WHAT IS REQUIRED >>
Restate word for word the lines that run from the one containing "have ht : a.take m ≠ [] := by" to the last line of the data, both ends included.

Saved entries >>
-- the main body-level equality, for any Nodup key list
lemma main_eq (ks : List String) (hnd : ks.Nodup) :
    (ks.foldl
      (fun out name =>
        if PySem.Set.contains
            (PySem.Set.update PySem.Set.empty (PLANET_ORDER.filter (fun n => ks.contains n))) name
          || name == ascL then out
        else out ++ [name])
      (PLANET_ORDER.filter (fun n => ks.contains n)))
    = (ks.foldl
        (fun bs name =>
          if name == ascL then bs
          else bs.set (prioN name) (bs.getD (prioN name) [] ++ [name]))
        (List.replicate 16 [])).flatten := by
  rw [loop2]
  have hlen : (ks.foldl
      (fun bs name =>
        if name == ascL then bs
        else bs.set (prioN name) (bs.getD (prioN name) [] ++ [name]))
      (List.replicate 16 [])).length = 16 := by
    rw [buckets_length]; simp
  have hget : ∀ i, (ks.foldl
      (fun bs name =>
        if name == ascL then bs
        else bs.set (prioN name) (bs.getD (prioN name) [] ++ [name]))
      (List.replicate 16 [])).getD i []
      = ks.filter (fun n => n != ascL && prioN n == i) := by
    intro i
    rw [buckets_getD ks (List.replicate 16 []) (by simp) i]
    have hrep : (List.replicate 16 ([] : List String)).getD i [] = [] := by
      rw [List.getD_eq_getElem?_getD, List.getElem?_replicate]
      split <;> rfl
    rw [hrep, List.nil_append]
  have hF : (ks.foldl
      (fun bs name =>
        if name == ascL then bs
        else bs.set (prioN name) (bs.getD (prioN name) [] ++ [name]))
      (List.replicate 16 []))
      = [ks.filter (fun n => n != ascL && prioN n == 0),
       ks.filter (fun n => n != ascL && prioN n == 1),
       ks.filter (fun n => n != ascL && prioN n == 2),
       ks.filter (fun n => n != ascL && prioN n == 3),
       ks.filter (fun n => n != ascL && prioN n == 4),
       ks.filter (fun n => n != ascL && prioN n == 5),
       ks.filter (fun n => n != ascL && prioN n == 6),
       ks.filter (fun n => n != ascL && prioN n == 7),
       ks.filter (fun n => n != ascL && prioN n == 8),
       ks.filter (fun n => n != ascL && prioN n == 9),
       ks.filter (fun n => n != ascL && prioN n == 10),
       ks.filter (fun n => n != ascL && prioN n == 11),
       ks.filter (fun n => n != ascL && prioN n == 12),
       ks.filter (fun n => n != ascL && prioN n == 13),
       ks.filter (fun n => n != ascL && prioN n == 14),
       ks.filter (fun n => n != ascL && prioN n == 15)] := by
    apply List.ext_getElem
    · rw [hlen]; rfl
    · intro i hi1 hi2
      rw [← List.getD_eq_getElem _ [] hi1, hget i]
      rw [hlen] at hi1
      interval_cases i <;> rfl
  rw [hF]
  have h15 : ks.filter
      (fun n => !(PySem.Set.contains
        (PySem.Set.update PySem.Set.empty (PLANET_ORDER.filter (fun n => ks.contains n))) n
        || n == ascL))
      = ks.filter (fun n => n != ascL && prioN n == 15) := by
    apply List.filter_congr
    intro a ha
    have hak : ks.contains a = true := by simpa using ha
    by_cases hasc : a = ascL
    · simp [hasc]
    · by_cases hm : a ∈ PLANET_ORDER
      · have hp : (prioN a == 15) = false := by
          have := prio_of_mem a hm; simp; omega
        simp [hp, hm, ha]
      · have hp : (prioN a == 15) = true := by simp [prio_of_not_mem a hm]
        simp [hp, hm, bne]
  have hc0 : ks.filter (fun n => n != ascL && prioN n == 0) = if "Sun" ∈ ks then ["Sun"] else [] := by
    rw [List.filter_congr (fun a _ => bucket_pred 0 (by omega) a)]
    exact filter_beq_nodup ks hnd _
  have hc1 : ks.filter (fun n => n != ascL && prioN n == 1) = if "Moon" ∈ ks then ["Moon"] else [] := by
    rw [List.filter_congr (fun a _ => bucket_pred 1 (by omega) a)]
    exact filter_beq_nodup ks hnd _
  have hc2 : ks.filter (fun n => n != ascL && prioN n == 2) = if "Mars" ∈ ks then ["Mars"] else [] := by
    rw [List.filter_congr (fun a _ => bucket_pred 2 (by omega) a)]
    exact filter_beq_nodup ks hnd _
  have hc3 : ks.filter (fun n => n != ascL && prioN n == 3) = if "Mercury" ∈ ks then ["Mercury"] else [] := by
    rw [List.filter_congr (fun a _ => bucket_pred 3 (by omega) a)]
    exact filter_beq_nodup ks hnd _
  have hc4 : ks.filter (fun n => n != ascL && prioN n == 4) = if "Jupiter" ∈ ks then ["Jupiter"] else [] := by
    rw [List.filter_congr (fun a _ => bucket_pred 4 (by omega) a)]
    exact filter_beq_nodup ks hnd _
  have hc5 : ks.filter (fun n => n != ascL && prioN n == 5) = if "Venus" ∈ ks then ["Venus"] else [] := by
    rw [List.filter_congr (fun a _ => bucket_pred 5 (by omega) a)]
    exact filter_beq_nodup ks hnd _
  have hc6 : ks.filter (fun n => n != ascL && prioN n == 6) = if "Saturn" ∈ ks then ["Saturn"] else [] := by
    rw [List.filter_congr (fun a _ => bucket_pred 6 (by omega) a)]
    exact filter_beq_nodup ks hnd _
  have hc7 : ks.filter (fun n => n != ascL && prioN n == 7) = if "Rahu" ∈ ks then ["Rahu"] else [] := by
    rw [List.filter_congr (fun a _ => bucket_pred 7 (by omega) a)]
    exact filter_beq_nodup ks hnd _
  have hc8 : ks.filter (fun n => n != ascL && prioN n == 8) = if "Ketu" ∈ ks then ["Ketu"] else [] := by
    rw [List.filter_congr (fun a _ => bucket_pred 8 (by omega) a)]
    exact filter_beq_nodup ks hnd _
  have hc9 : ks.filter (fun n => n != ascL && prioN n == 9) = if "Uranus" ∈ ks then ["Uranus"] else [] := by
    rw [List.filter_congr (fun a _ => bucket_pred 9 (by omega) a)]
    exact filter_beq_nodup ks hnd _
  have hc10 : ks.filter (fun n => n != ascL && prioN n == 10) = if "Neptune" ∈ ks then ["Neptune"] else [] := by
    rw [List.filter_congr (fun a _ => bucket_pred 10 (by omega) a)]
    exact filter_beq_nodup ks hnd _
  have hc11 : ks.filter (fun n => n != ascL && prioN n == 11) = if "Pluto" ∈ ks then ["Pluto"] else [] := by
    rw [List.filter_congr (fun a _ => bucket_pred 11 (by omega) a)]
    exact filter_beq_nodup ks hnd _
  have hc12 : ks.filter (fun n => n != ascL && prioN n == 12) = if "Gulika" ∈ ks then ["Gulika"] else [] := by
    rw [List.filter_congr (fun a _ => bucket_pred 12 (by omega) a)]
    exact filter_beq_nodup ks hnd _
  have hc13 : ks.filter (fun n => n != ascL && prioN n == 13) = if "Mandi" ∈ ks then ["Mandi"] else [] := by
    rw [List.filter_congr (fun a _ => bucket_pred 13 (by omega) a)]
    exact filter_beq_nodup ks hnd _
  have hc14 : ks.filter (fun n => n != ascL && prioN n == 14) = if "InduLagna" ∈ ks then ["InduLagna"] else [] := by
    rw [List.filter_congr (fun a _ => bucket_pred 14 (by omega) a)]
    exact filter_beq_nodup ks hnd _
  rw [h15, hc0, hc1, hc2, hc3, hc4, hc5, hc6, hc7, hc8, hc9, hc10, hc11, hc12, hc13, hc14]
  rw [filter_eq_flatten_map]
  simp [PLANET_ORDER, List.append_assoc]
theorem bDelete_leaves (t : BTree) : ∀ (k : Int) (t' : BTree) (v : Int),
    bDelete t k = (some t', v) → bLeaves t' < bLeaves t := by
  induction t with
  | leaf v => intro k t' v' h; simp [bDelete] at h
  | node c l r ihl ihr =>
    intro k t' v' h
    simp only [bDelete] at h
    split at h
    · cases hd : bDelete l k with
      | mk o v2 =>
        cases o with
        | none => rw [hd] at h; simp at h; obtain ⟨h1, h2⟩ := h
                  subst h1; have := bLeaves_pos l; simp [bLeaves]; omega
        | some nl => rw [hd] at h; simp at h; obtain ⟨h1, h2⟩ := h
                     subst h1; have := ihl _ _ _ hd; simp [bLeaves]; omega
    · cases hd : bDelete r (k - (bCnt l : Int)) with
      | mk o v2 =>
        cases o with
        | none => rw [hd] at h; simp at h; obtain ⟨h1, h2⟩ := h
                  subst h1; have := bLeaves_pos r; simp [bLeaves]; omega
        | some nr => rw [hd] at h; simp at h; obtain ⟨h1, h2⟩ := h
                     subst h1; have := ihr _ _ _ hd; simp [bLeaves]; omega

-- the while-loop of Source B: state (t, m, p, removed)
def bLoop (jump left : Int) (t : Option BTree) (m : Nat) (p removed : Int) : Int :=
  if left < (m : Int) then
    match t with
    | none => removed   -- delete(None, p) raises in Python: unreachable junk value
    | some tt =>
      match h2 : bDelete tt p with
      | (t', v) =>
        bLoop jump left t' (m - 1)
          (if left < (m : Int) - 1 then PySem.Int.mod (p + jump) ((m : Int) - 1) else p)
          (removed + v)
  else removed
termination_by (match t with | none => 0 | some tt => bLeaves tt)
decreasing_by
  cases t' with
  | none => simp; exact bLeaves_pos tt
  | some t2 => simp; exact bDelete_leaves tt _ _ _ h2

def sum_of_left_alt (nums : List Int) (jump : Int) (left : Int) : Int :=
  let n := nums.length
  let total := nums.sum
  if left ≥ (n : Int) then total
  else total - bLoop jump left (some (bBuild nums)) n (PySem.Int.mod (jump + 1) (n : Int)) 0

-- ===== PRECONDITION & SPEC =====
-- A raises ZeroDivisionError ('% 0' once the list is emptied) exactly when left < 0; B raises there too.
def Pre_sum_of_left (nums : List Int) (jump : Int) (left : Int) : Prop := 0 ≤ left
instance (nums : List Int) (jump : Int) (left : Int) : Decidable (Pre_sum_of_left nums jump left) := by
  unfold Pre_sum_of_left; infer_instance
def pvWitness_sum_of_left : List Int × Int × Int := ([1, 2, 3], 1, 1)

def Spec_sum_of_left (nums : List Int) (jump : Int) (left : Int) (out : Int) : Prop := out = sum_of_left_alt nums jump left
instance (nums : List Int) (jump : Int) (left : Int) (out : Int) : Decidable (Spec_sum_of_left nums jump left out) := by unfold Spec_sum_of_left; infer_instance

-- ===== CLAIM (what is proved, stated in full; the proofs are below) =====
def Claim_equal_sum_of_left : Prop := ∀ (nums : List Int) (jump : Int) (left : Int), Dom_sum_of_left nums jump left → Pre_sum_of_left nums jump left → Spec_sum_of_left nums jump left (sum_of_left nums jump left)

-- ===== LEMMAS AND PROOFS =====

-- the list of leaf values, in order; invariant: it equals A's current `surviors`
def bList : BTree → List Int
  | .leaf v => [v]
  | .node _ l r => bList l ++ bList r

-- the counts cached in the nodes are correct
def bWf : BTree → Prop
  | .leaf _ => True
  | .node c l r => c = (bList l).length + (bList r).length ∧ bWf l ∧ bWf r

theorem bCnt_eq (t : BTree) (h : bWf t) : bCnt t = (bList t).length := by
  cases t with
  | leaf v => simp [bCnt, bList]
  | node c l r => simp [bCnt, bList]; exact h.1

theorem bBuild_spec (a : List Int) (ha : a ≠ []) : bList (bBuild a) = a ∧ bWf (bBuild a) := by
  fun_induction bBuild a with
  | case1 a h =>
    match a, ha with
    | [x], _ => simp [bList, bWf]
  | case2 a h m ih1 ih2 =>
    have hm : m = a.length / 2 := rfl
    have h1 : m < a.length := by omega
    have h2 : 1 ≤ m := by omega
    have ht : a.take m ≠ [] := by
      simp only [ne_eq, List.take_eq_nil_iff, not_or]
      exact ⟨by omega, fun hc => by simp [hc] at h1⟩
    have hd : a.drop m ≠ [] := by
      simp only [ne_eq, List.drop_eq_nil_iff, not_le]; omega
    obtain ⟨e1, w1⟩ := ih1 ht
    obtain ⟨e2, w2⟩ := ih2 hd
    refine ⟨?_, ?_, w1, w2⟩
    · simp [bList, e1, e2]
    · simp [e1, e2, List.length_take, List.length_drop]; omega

TASK OUTPUT >>
    have ht : a.take m ≠ [] := by
      simp only [ne_eq, List.take_eq_nil_iff, not_or]
      exact ⟨by omega, fun hc => by simp [hc] at h1⟩
    have hd : a.drop m ≠ [] := by
      simp only [ne_eq, List.drop_eq_nil_iff, not_le]; omega
    obtain ⟨e1, w1⟩ := ih1 ht
    obtain ⟨e2, w2⟩ := ih2 hd
    refine ⟨?_, ?_, w1, w2⟩
    · simp [bList, e1, e2]
    · simp [e1, e2, List.length_take, List.length_drop]; omega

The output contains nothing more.